Cet aspect tragédie est aussi symptomatique du manque de légèreté et d'humour qui caractérisent la saga. Daniel Craig nous joue un personnage bien trop sombre pour révéler cette désinvolture de l'agent et finalement les quelques traits d'humours qu'il lance au long du film se révèlent surtout les indices des tourments intérieurs du personnage. James Bond est censé incarné une sorte de super-héros qu'on admire et pas pour lequel on compatit.


Je vais quand même terminer par les bons côtés ! Déjà Eva Green est une James Bond girl que j'ai trouvé excellente, jouant merveilleuse de son rôle de femme fatale, belle et troublante, attachante et traîtresse ! James Bond, ce sont aussi les James Bond Girls, sans oublier les vilains ! Et j'adore Mads Mikkelsen dans ce rôle du Chiffre ! Très bon vilain, il a cependant sa propre originalité. Tout en restant une menace d'ordre international, on est loin de ceux devenus trop récurrents jusqu'à Casino Royale représentant un danger planétaire. Cela le rend d'autant plus crédible et charismatique, je trouve. Ces deux critères permettent aux films de conserver malgré tout une bonne partie des caractéristiques d'un James Bond selon moi.
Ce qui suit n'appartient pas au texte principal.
def solve_alt (N : Int) (A : List Int) (B : List Int) : Int :=
  let row := (PySem.List.pyRange 0 N 1).foldl
    (fun row i => solveAltRow (PySem.List.pyGetD A i 0) (PySem.List.pyGetD B i 0) row)
    ([1] ++ PySem.List.pyRepeat [0] 3000)
  PySem.Int.mod row.sum 998244353

-- ===== PRECONDITION & SPEC =====
-- Pre_ keeps the natural domain: 0 ≤ N ≤ 3000 rows present in A and B, and every
-- nonempty range [A[k],B[k]] inside the table 0..3000. Outside it A either raises
-- IndexError, or (negative N, or a negative lower bound A[k] ≤ B[k]) returns a value
-- produced by Python negative-index wraparound into the table — an artefact outside
-- the natural domain of the count, which B does not reproduce.
def Pre_solve (N : Int) (A : List Int) (B : List Int) : Prop :=
  0 ≤ N ∧ N ≤ 3000 ∧ N ≤ (A.length : Int) ∧ N ≤ (B.length : Int) ∧
  ∀ k : Nat, k < N.toNat → (A.getD k 0 ≤ B.getD k 0 → 0 ≤ A.getD k 0 ∧ B.getD k 0 ≤ 3000)
instance (N : Int) (A : List Int) (B : List Int) : Decidable (Pre_solve N A B) := by
  unfold Pre_solve; infer_instance

def pvWitness_solve : Int × List Int × List Int := (2, [0, 1], [2, 3])

def Spec_solve (N : Int) (A : List Int) (B : List Int) (out : Int) : Prop := out = solve_alt N A B
instance (N : Int) (A : List Int) (B : List Int) (out : Int) : Decidable (Spec_solve N A B out) := by
  unfold Spec_solve; infer_instance

-- ===== CLAIM (what is proved, stated in full; the proofs are below) =====
def Claim_equal_solve : Prop := ∀ (N : Int) (A : List Int) (B : List Int), Dom_solve N A B → Pre_solve N A B → Spec_solve N A B (solve N A B)

-- ===== LEMMAS AND PROOFS =====

-- the all-zero dp row
def zeroRow : List Int := List.replicate 3001 0

-- the row both programs compute from the previous row 'prev' and bounds lo..hi
def specRow (lo hi : Int) (prev : List Int) : List Int :=
  (List.range 3001).map (fun j : Nat =>
    if lo ≤ (j : Int) ∧ (j : Int) ≤ hi then PySem.Int.mod ((prev.take (j + 1)).sum) 998244353 else 0)

-- the sequence of dp rows
def rows (A B : List Int) : Nat → List Int
  | 0 => 1 :: List.replicate 3000 0
  | k + 1 => specRow (A.getD k 0) (B.getD k 0) (rows A B k)

-- A's whole table after processing the first t rows
def dps (A B : List Int) : Nat → List (List Int)
  | 0 => (List.replicate 3001 zeroRow).set 0 (rows A B 0)
  | t + 1 => (dps A B t).set (t + 1) (rows A B (t + 1))

-- the value A stores at column j (j ≥ 0)
def gfun (prev : List Int) (j : Int) : Int :=
  PySem.Int.mod ((prev.take (j + 1).toNat).sum) 998244353

lemma set_map_range (n k : Nat) (f : Nat → Int) (v : Int) :
    ((List.range n).map f).set k v = (List.range n).map (fun j => if j = k then v else f j) := by
  apply List.ext_getElem (by simp)
  intro i h1 h2
  simp only [List.getElem_set, List.getElem_map, List.getElem_range]
  by_cases h : k = i
  · simp [h]
  · simp only [if_neg h]
    rw [if_neg (fun hh : i = k => h hh.symm)]
-- pv_equiv track=rewrite | github.com/vikassharma-sde/collate-vikas | ingestion_game/src/ingestion_game/cli.py | run_ingest
-- ===== SOURCE A (Python) =====
-- from typing import Dict, List, Tuple, Callable, Optional
--
-- def type_validator(type_name: str) -> Callable[[str], bool]:
--     """Return a validator function for basic types."""
--     if type_name == 'int':
--         def is_int(val: str) -> bool:
--             try:
--                 int(val)
--                 return True
--             except Exception:
--                 return False
--         return is_int
--     elif type_name == 'str':
--         def is_str(val: str) -> bool:
--             return isinstance(val, str) and val != ''
--         return is_str
--     else:
--         # For unknown types just accept any non-empty string
--         def is_any(val: str) -> bool:
--             return val != ''
--         return is_any
--
-- def parse_row(line: str, delimiter: str = ',') -> Dict[str, str]:
--     """Parse a line like 'a=1,b=2' into dict{'a':'1','b':'2'}.
--     It tolerates spaces. If a pair doesn't have '=', it's ignored.
--     """
--     d = {}
--     parts = [p for p in line.strip().split(delimiter) if p != '']
--     for p in parts:
--         if '=' not in p:
--             continue
--         k, v = p.split('=', 1)
--         d[k.strip()] = v.strip()
--     return d
--
-- def validate_row(row: Dict[str, str], schema: List[Tuple[str, str]], validators: Dict[str, Callable[[str], bool]]) -> bool:
--     """Return True if row contains all schema keys and each value passes its validator."""
--     for key, _ in schema:
--         if key not in row:
--             return False
--         val = row[key]
--         # empty values considered invalid
--         if val == '':
--             return False
--         validator = validators.get(key)
--         if validator and not validator(val):
--             return False
--     return True
--
-- def run_ingest(lines: List[str],
--                schema: List[Tuple[str, str]],
--                hierarchy: List[str],
--                type_field: str = 'type',
--                delimiter: str = ',') -> Tuple[List[str], List[List[str]]]:
--     """Process lines and return (header, rows) where rows are lists of values in header order."""
--     validators = {k: type_validator(t) for k, t in schema}
--     header_keys = [k for k, _ in schema]
--
--     # collect rows by type preserving input order
--     by_type = {t: [] for t in hierarchy}
--
--     for line in lines:
--         if not line.strip():
--             continue
--         row = parse_row(line, delimiter=delimiter)
--         # If type field missing or type not in hierarchy => skip
--         if type_field not in row:
--             continue
--         typ = row[type_field]
--         if typ not in hierarchy:
--             continue
--         # Validate row contains schema keys and types
--         if not validate_row(row, schema, validators):
--             continue
--         # Append values in header order
--         values = [row.get(k, '') for k in header_keys]
--         by_type[typ].append(values)
--
--     # Now emit rows in hierarchy order
--     out_rows = []
--     for t in hierarchy:
--         out_rows.extend(by_type.get(t, []))
--
--     return header_keys, out_rows
-- ===== SOURCE B (Python) =====
-- def run_ingest(lines, schema, hierarchy, type_field='type', delimiter=','):
--     """Process lines and return (header, rows): collect validated (type, values)
--     pairs in one flat pass, then emit groups by scanning the flat list once per
--     hierarchy entry (no dict of per-type buckets)."""
--     header_keys = [k for k, _ in schema]
--     types = dict(schema)  # effective type per key: last schema entry wins
--
--     def int_like(s):
--         try:
--             int(s)
--             return True
--         except Exception:
--             return False
--
--     def parse(line):
--         row = {}
--         for part in line.strip().split(delimiter):
--             if '=' in part:
--                 k, v = part.split('=', 1)
--                 row[k.strip()] = v.strip()
--         return row
--
--     collected = []
--     for line in lines:
--         if not line.strip():
--             continue
--         row = parse(line)
--         typ = row.get(type_field)
--         if typ is None or typ not in hierarchy:
--             continue
--         if all(row.get(k, '') != '' and (types[k] != 'int' or int_like(row[k]))
--                for k in types):
--             collected.append((typ, [row.get(k, '') for k in header_keys]))
--     out_rows = [vals for t in hierarchy for (typ, vals) in collected if typ == t]
--     return header_keys, out_rows
-- ===== Notes on version B (the rewrite author's own statement) =====
-- stated objective: faster
-- what changed: B drops A's dict of per-type buckets and A's dict of validator closures: it collects validated (type, values) pairs into one flat list in a single pass, validating directly against the schema's effective type per distinct key (no closure construction or per-entry closure lookup), and emits output by scanning the flat list once per hierarchy entry.
import Mathlib
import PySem
-- a pass over a closed region adds nothing
lemma alueForA_closed_id (kartta : List (List String)) (kirjain : Option String) :
    ∀ (alue : List (Int × Int)) (i : Nat),
      RClosed kartta kirjain alue → alueForA kartta kirjain alue i = alue := by
  intro alue i
  fun_induction alueForA kartta kirjain alue i with
  | case1 alue i h vk alue' ih =>
    intro hcl
    have hvk : vk ∈ alue := by
      show alue.getD i (0, 0) ∈ alue
      rw [List.getD_eq_getElem _ _ h.1]
      exact List.getElem_mem h.1
    have he : alue' = alue := by
      show (ruudunNaapurit vk kartta).foldl (stepA kartta kirjain) alue = alue
      have : ∀ ns acc, (∀ n ∈ ns, kirjainRuudussa n kartta = kirjain → n ∈ acc) →
          List.foldl (stepA kartta kirjain) acc ns = acc := by
        intro ns
        induction ns with
        | nil => intro acc _; rfl
        | cons n t iht =>
          intro acc hcov
          have : stepA kartta kirjain acc n = acc := by
            unfold stepA
            split_ifs with h1 h2
            · rfl
            · rfl
            · exact absurd (hcov n (by simp) (by simpa using h2)) h1
          rw [List.foldl_cons, this]
          exact iht acc (fun m hm => hcov m (by simp [hm]))
      exact this _ _ (fun n hn hk => hcl vk hvk n hn hk)
    rw [he] at ih ⊢
    exact ih hcl
  | case2 alue i h =>
    intro _
    rfl

-- a second pass over a closed region confirms the length and the loop stops
lemma alueWhileA_closed (kartta : List (List String)) (kirjain : Option String)
    (R : List (Int × Int)) (hcl : RClosed kartta kirjain R) :
    alueWhileA kartta kirjain R = R := by
  rw [alueWhileA]
  simp only [alueForA_closed_id kartta kirjain R 0 hcl]
  simp

-- the while loop terminates with the result of the first pass
lemma alueWhileA_eq (kartta : List (List String)) (kirjain : Option String)
    (alue : List (Int × Int)) (hnd : alue.Nodup) (hsub : ∀ p ∈ alue, p ∈ pvCoords kartta) :
    alueWhileA kartta kirjain alue = alueForA kartta kirjain alue 0 := by
  obtain ⟨hp, hn, hs, hcl⟩ := alueForA_spec kartta kirjain alue 0 hnd hsub (by simp)
  rw [alueWhileA]
  split_ifs with h1 h2
  · rfl
  · exact alueWhileA_closed kartta kirjain _ hcl
  · rfl

-- the body of B's neighbour loop, named for the lemmas (definitionally the lambda in bfsB)
def stepB (kartta : List (List String)) (kirjain : Option String)
    (st : List (Int × Int) × PySem.Set (Int × Int)) (naapuri : Int × Int) :
    List (Int × Int) × PySem.Set (Int × Int) :=
  if naapuri ∈ st.2 then st
  else if 0 ≤ naapuri.1 ∧ naapuri.1 < (kartta.length : Int) ∧ 0 ≤ naapuri.2 ∧
      naapuri.2 < (((PySem.List.pyGet? kartta naapuri.1).getD []).length : Int) ∧
      ruutuB kartta naapuri.1 naapuri.2 = kirjain then
    (st.1 ++ [naapuri], PySem.Set.add st.2 naapuri)
  else st
-- pv_equiv track=rewrite | github.com/jgruselius/misc | Python/index_color_balance.py | sum_chan
-- ===== SOURCE A (Python) =====
-- def sum_chan(chan_seqs):
--     counter = []  # Where length is equal to the longest seq in seqs
--     for seq in chan_seqs:
--         for i, chan in enumerate(seq):
--             if i == len(counter):
--                 counter.append([0, 0])
--             counter[i][0] += chan[0]
--             counter[i][1] += chan[1]
--     return counter
-- ===== SOURCE B (Python) =====
-- def sum_chan(chan_seqs):
--     n = max((len(s) for s in chan_seqs), default=0)
--     return [[sum(s[j][0] for s in chan_seqs if j < len(s)),
--              sum(s[j][1] for s in chan_seqs if j < len(s))]
--             for j in range(n)]
-- ===== Notes on version B (the rewrite author's own statement) =====
-- stated objective: idiomatic
-- what changed: B builds the result column-by-column: it computes the longest sequence length once and, for each position, sums the two channel values over all sequences reaching that position via comprehensions, instead of A's sequence-by-sequence loop that grows and mutates a counter list in place.
import Mathlib
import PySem

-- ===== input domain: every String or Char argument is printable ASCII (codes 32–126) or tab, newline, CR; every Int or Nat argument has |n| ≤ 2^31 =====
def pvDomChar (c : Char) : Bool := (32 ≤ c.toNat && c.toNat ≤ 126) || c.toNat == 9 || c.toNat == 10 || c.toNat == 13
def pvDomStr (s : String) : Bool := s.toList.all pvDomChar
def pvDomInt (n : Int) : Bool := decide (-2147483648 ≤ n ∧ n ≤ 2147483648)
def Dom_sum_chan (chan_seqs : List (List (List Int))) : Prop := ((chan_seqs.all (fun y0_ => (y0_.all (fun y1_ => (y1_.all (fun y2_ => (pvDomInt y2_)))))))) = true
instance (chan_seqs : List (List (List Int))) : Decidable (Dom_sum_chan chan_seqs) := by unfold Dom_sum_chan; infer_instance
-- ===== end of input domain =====

-- B recomputes the result column-by-column (position-wise sums over all sequences) instead of
-- A's sequence-by-sequence loop mutating a growing counter; same cost, more idiomatic.


-- ===== PORT A =====
-- counter[i][0] += chan[0]; counter[i][1] += chan[1] — two in-place updates, ported as
-- pyGetD/pySetD (total forms; the indices i, 0, 1 are in range on every input Pre_ admits).
def sum_chan (chan_seqs : List (List (List Int))) : List (List Int) :=
  chan_seqs.foldl (fun counter seq =>
    (PySem.List.enumerate seq).foldl (fun counter p =>
      let i := p.1
      let chan := p.2
      let counter := if i = PySem.List.len counter then counter ++ [[0, 0]] else counter
      let counter := PySem.List.pySetD counter i
        (PySem.List.pySetD (PySem.List.pyGetD counter i [])
          0 (PySem.List.pyGetD (PySem.List.pyGetD counter i []) 0 0 + PySem.List.pyGetD chan 0 0))
      let counter := PySem.List.pySetD counter i
        (PySem.List.pySetD (PySem.List.pyGetD counter i [])
          1 (PySem.List.pyGetD (PySem.List.pyGetD counter i []) 1 0 + PySem.List.pyGetD chan 1 0))
      counter) counter) []

-- ===== PORT B =====
-- Source B: n = max((len(s) for s in chan_seqs), default=0), then a comprehension over range(n)
-- summing channel 0 and channel 1 of each position's column.
def sum_chan_alt (chan_seqs : List (List (List Int))) : List (List Int) :=
  let n := (chan_seqs.map (fun s => s.length)).foldl max 0
  (List.range n).map (fun j =>
    [ ((chan_seqs.filter (fun s => j < s.length)).map (fun s => (s.getD j []).getD 0 0)).sum,
      ((chan_seqs.filter (fun s => j < s.length)).map (fun s => (s.getD j []).getD 1 0)).sum ])

-- ===== PRECONDITION & SPEC =====
-- Pre_ excludes exactly the inputs where Python A raises IndexError: some channel entry has
-- fewer than two components (chan[0] / chan[1] out of range); B raises there too.
def Pre_sum_chan (chan_seqs : List (List (List Int))) : Prop :=
  ∀ seq ∈ chan_seqs, ∀ chan ∈ seq, 2 ≤ chan.length
instance (chan_seqs : List (List (List Int))) : Decidable (Pre_sum_chan chan_seqs) := by
  unfold Pre_sum_chan; infer_instance
def pvWitness_sum_chan : List (List (List Int)) := [[[1, 2], [3, 4]], [[10, 20]]]

def Spec_sum_chan (chan_seqs : List (List (List Int))) (out : List (List Int)) : Prop := out = sum_chan_alt chan_seqs
instance (chan_seqs : List (List (List Int))) (out : List (List Int)) : Decidable (Spec_sum_chan chan_seqs out) := by unfold Spec_sum_chan; infer_instance

-- ===== CLAIM (what is proved, stated in full; the proofs are below) =====
def Claim_equal_sum_chan : Prop := ∀ (chan_seqs : List (List (List Int))), Dom_sum_chan chan_seqs → Pre_sum_chan chan_seqs → Spec_sum_chan chan_seqs (sum_chan chan_seqs)

-- ===== LEMMAS AND PROOFS =====

def addChan (p ch : List Int) : List Int :=
  [p.getD 0 0 + ch.getD 0 0, p.getD 1 0 + ch.getD 1 0]
def stepA (counter : List (List Int)) (p : Int × List Int) : List (List Int) :=
      let i := p.1
      let chan := p.2
      let counter := if i = PySem.List.len counter then counter ++ [[0, 0]] else counter
      let counter := PySem.List.pySetD counter i
        (PySem.List.pySetD (PySem.List.pyGetD counter i [])
          0 (PySem.List.pyGetD (PySem.List.pyGetD counter i []) 0 0 + PySem.List.pyGetD chan 0 0))
      let counter := PySem.List.pySetD counter i
        (PySem.List.pySetD (PySem.List.pyGetD counter i [])
          1 (PySem.List.pyGetD (PySem.List.pyGetD counter i []) 1 0 + PySem.List.pyGetD chan 1 0))
      counter

lemma pySetD_pair_zero (a b v : Int) :
    PySem.List.pySetD [a, b] 0 v = [v, b] := by
  simp [PySem.List.pySetD, PySem.List.pySet?, PySem.List.pyIdx?]

lemma pySetD_pair_one (a b v : Int) :
    PySem.List.pySetD [a, b] 1 v = [a, v] := by
  simp [PySem.List.pySetD, PySem.List.pySet?, PySem.List.pyIdx?]

lemma pyGetD_chan_zero (ch : List Int) : PySem.List.pyGetD ch 0 0 = ch.getD 0 0 := by
  simp [PySem.List.pyGetD_zero]

lemma pyGetD_chan_one (ch : List Int) : PySem.List.pyGetD ch 1 0 = ch.getD 1 0 := by
  simp [PySem.List.pyGetD_ofNat']

lemma stepA_append (c : List (List Int)) (ch : List Int) :
    stepA c ((c.length : Int), ch) = c ++ [addChan [0, 0] ch] := by
  have hset : ∀ v w : List Int, (c ++ [v] : List (List Int)).set c.length w = c ++ [w] := by
    intro v w; simp [List.set_append_right]
  simp only [stepA, PySem.List.len_eq, if_true,
    PySem.List.pySetD_natCast, PySem.List.pyGetD_natCast]
  simp [hset, pySetD_pair_zero, pySetD_pair_one,
    pyGetD_chan_zero, pyGetD_chan_one, addChan, List.getD]

lemma stepA_set (c : List (List Int)) (k : Nat) (ch : List Int) (a b : Int)
    (hk : k < c.length) (hcb : c.getD k [] = [a, b]) :
    stepA c ((k : Int), ch) = c.set k (addChan [a, b] ch) := by
  have hne : ¬ ((k : Int) = (c.length : Int)) := by omega
  have hg2 : ∀ v : List Int, (c.set k v)[k]? = some v := by
    intro v; simp [hk]
  simp only [stepA, PySem.List.len_eq, hne, if_false,
    PySem.List.pySetD_natCast, PySem.List.pyGetD_natCast, hcb]
  simp [hg2, List.set_set, pySetD_pair_zero, pySetD_pair_one,
    pyGetD_chan_zero, pyGetD_chan_one, addChan, List.getD]

def longAdd : List (List Int) → List (List Int) → List (List Int)
  | c, [] => c
  | [], ch :: s => addChan [0, 0] ch :: longAdd [] s
  | p :: c, ch :: s => addChan p ch :: longAdd c s

def allTwo (c : List (List Int)) : Prop := ∀ p ∈ c, p.length = 2

lemma longAdd_nil (c : List (List Int)) : longAdd c [] = c := by cases c <;> rfl

lemma allTwo_longAdd (c s : List (List Int)) (h : allTwo c) : allTwo (longAdd c s) := by
  induction s generalizing c with
  | nil => rw [longAdd_nil]; exact h
  | cons ch s ih =>
    cases c with
    | nil =>
      intro p hp
      rcases List.mem_cons.1 hp with rfl | hp
      · rfl
      · exact ih [] (by intro q hq; cases hq) _ hp
    | cons q c =>
      intro p hp
      rcases List.mem_cons.1 hp with rfl | hp
      · rfl
      · exact ih c (fun r hr => h r (List.mem_cons_of_mem _ hr)) _ hp

lemma inner_go (s : List (List Int)) : ∀ (k : Nat) (c : List (List Int)),
    k ≤ c.length → allTwo c →
    (PySem.List.enumerate s (k : Int)).foldl stepA c = c.take k ++ longAdd (c.drop k) s := by
  induction s with
  | nil =>
    intro k c hk h2
    simp [PySem.List.enumerate_nil, longAdd_nil, List.take_append_drop]
  | cons ch s ih =>
    intro k c hk h2
    rw [PySem.List.enumerate_cons, List.foldl_cons]
    have hsucc : ((k : Int) + 1) = (((k + 1 : Nat)) : Int) := by push_cast; ring
    rw [hsucc]
    by_cases hkc : k = c.length
    · subst hkc
      rw [stepA_append]
      have h2' : allTwo (c ++ [addChan [0, 0] ch]) := by
        intro p hp
        rcases List.mem_append.1 hp with hp2 | hp2
        · exact h2 p hp2
        · rcases List.mem_cons.1 hp2 with rfl | h2x
          · rfl
          · cases h2x
      rw [show c.length + 1 = (c ++ [addChan [0,0] ch]).length by simp]
      rw [ih _ _ (le_refl _) h2']
      rw [List.take_of_length_le (by simp)]
      simp [longAdd]
    · have hklt : k < c.length := lt_of_le_of_ne hk hkc
      obtain ⟨a, b, hab⟩ := List.length_eq_two.1 (h2 _ (List.getElem_mem hklt))
      have hgd : c.getD k [] = [a, b] := by
        simp [List.getD, List.getElem?_eq_getElem hklt, hab]
      rw [stepA_set c k ch a b hklt hgd]
      have h2' : allTwo (c.set k (addChan [a, b] ch)) := by
        intro p hp
        rcases List.mem_or_eq_of_mem_set hp with hp | hp
        · exact h2 p hp
        · subst hp; rfl
      rw [ih _ _ (by simp; omega) h2']
      rw [List.set_eq_take_append_cons_drop, if_pos hklt]
      rw [List.drop_eq_getElem_cons hklt, hab]
      have hlen : (List.take k c).length = k := by simp [hklt.le]
      rw [List.take_append, List.drop_append, hlen]
      rw [List.take_of_length_le (le_trans hlen.le (Nat.le_succ k)),
        List.drop_of_length_le (le_trans hlen.le (Nat.le_succ k))]
      simp [longAdd]

def colv (css : List (List (List Int))) (j : Nat) (m : Nat) : Int :=
  ((css.filter (fun s => j < s.length)).map (fun s => (s.getD j []).getD m 0)).sum

def maxLenM (css : List (List (List Int))) : Nat :=
  (css.map (fun s => s.length)).foldl max 0

def rangeForm (css : List (List (List Int))) : List (List Int) :=
  (List.range (maxLenM css)).map (fun j => [colv css j 0, colv css j 1])

lemma map_range_getD (l : List (List Int)) (d : List Int) :
    (List.range l.length).map (fun j => l.getD j d) = l := by
  apply List.ext_getElem
  · simp
  · intro i h1 h2
    simp [List.getD, List.getElem?_eq_getElem h2]

lemma longAdd_char (s : List (List Int)) : ∀ c : List (List Int),
    longAdd c s = (List.range (max c.length s.length)).map
      (fun j => if j < s.length then addChan (c.getD j [0,0]) (s.getD j []) else c.getD j [0,0]) := by
  induction s with
  | nil =>
    intro c
    rw [longAdd_nil]
    simp only [List.length_nil, Nat.max_zero, Nat.not_lt_zero, if_false]
    exact (map_range_getD c [0,0]).symm
  | cons ch s ih =>
    intro c
    have hr : ∀ n (f : Nat → List Int), (List.range (n+1)).map f
        = f 0 :: (List.range n).map (fun j => f (j+1)) := by
      intro n f
      rw [List.range_succ_eq_map]
      simp [List.map_map, Function.comp]

    cases c with
    | nil =>
      show addChan [0,0] ch :: longAdd [] s = _
      rw [ih []]
      simp only [List.length_nil, Nat.zero_max, List.length_cons]
      rw [hr]
      simp
    | cons p c =>
      show addChan p ch :: longAdd c s = _
      rw [ih c]
      have : max (p :: c).length (ch :: s).length = (max c.length s.length) + 1 := by
        simp only [List.length_cons]; omega
      rw [this, hr]
      simp

lemma maxLenM_append (css : List (List (List Int))) (s : List (List Int)) :
    maxLenM (css ++ [s]) = max (maxLenM css) s.length := by
  simp [maxLenM, List.foldl_append]

lemma len_le_maxLenM (css : List (List (List Int))) (s : List (List Int)) (h : s ∈ css) :
    s.length ≤ maxLenM css := by
  exact (PySem.List.le_foldl_max (css.map (fun t => t.length)) 0).2 _ (List.mem_map_of_mem h)

lemma colv_zero (css : List (List (List Int))) (j m : Nat) (h : maxLenM css ≤ j) :
    colv css j m = 0 := by
  unfold colv
  have : css.filter (fun s => decide (j < s.length)) = [] := by
    apply List.filter_eq_nil_iff.2
    intro s hs
    simp only [decide_eq_true_eq, Nat.not_lt]
    exact le_trans (len_le_maxLenM css s hs) h
  rw [this]; rfl

lemma colv_append (css : List (List (List Int))) (s : List (List Int)) (j m : Nat) :
    colv (css ++ [s]) j m
      = colv css j m + (if j < s.length then (s.getD j []).getD m 0 else 0) := by
  unfold colv
  rw [List.filter_append, List.map_append, List.sum_append]
  by_cases h : j < s.length <;> simp [h]

lemma rangeForm_append (css : List (List (List Int))) (s : List (List Int)) :
    longAdd (rangeForm css) s = rangeForm (css ++ [s]) := by
  rw [longAdd_char]
  have hlen : (rangeForm css).length = maxLenM css := by simp [rangeForm]
  rw [hlen]
  rw [show rangeForm (css ++ [s]) = (List.range (max (maxLenM css) s.length)).map
      (fun j => [colv (css ++ [s]) j 0, colv (css ++ [s]) j 1]) by
    unfold rangeForm; rw [maxLenM_append]]
  apply List.map_congr_left
  intro j hj
  rw [List.mem_range] at hj
  have hgd : (rangeForm css).getD j [0,0]
      = if j < maxLenM css then [colv css j 0, colv css j 1] else [0,0] := by
    by_cases h : j < maxLenM css
    · rw [if_pos h]
      exact PySem.List.getD_map_range _ _ _ _ h
    · rw [if_neg h]
      have : (rangeForm css).length ≤ j := by omega
      simp [List.getD, List.getElem?_eq_none this]
  rw [hgd]
  by_cases hs : j < s.length
  · rw [if_pos hs]
    by_cases h : j < maxLenM css
    · rw [if_pos h]
      simp [addChan, colv_append, hs]
    · rw [if_neg h]
      have h0 := colv_zero css j 0 (by omega)
      have h1 := colv_zero css j 1 (by omega)
      simp [addChan, colv_append, hs, h0, h1]
  · rw [if_neg hs]
    have h : j < maxLenM css := by omega
    rw [if_pos h]
    simp [colv_append, hs]

lemma foldl_longAdd_eq (css : List (List (List Int))) :
    css.foldl longAdd [] = rangeForm css := by
  induction css using List.reverseRecOn with
  | nil => rfl
  | append_singleton css s ih =>
    rw [List.foldl_append, List.foldl_cons, List.foldl_nil, ih, rangeForm_append]

lemma outer_fold (css : List (List (List Int))) : ∀ c : List (List Int), allTwo c →
    css.foldl (fun c s => (PySem.List.enumerate s).foldl stepA c) c = css.foldl longAdd c
      ∧ allTwo (css.foldl longAdd c) := by
  induction css with
  | nil => exact fun c h => ⟨rfl, h⟩
  | cons s css ih =>
    intro c h
    have h1 : (PySem.List.enumerate s).foldl stepA c = longAdd c s := by
      have := inner_go s 0 c (Nat.zero_le _) h
      simpa using this
    refine ⟨?_, ?_⟩
    · rw [List.foldl_cons, List.foldl_cons, h1]
      exact (ih _ (allTwo_longAdd c s h)).1
    · rw [List.foldl_cons]
      exact (ih _ (allTwo_longAdd c s h)).2

-- ===== VERDICT (by name: the statement is the Claim_ definition above) =====
theorem sum_chan_spec : Claim_equal_sum_chan := by
  intro css _ _
  show sum_chan css = sum_chan_alt css
  have hA : sum_chan css
      = css.foldl (fun c s => (PySem.List.enumerate s).foldl stepA c) [] := rfl
  have hB : sum_chan_alt css = rangeForm css := rfl
  rw [hA, hB, (outer_fold css [] (by intro p hp; cases hp)).1, foldl_longAdd_eq]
Quant au scénario, j'ai trouvé assez intéressante la structure nous présentant d'abord une heure d'enquête pour découvrir l'identité du grand méchant puis une heure de confrontation avec celui-ci autour de la table de poker plus ou moins ! Le début du film intégrait tout de même selon moi des scènes d'actions un poil trop longue et surtout se succédant trop rapidement, mais ce n'était pas désagréable pour autant. Je reprocherai par contre au film, cette mini-intrigue supplémentaire qui se rajoute à la mort du vilain qui semble sortie de nulle part. Certes elle nous permet alors de marquer le côté ambivalent de Vesper et donne à ce personnage un intérêt supplémentaire. Mais l'intrigue en elle-même se révèle expédié, tout va trop vite, sans approfondissement. Un nouvel adversaire se dessine, qui est retrouvé et expédié en trois minutes à la fin. Sans que cette intrigue soit vraiment relié à celle précédente. La troisième partie de ce film est clairement dispensable voire nuisible à la tenue de l'intrigue ! Confuse, elle pose trop de questions et les quelques réponses qui nous sont amenés le sont d'une manière tellement grossière et sans saveur, qu'on ne peut s'en satisfaire...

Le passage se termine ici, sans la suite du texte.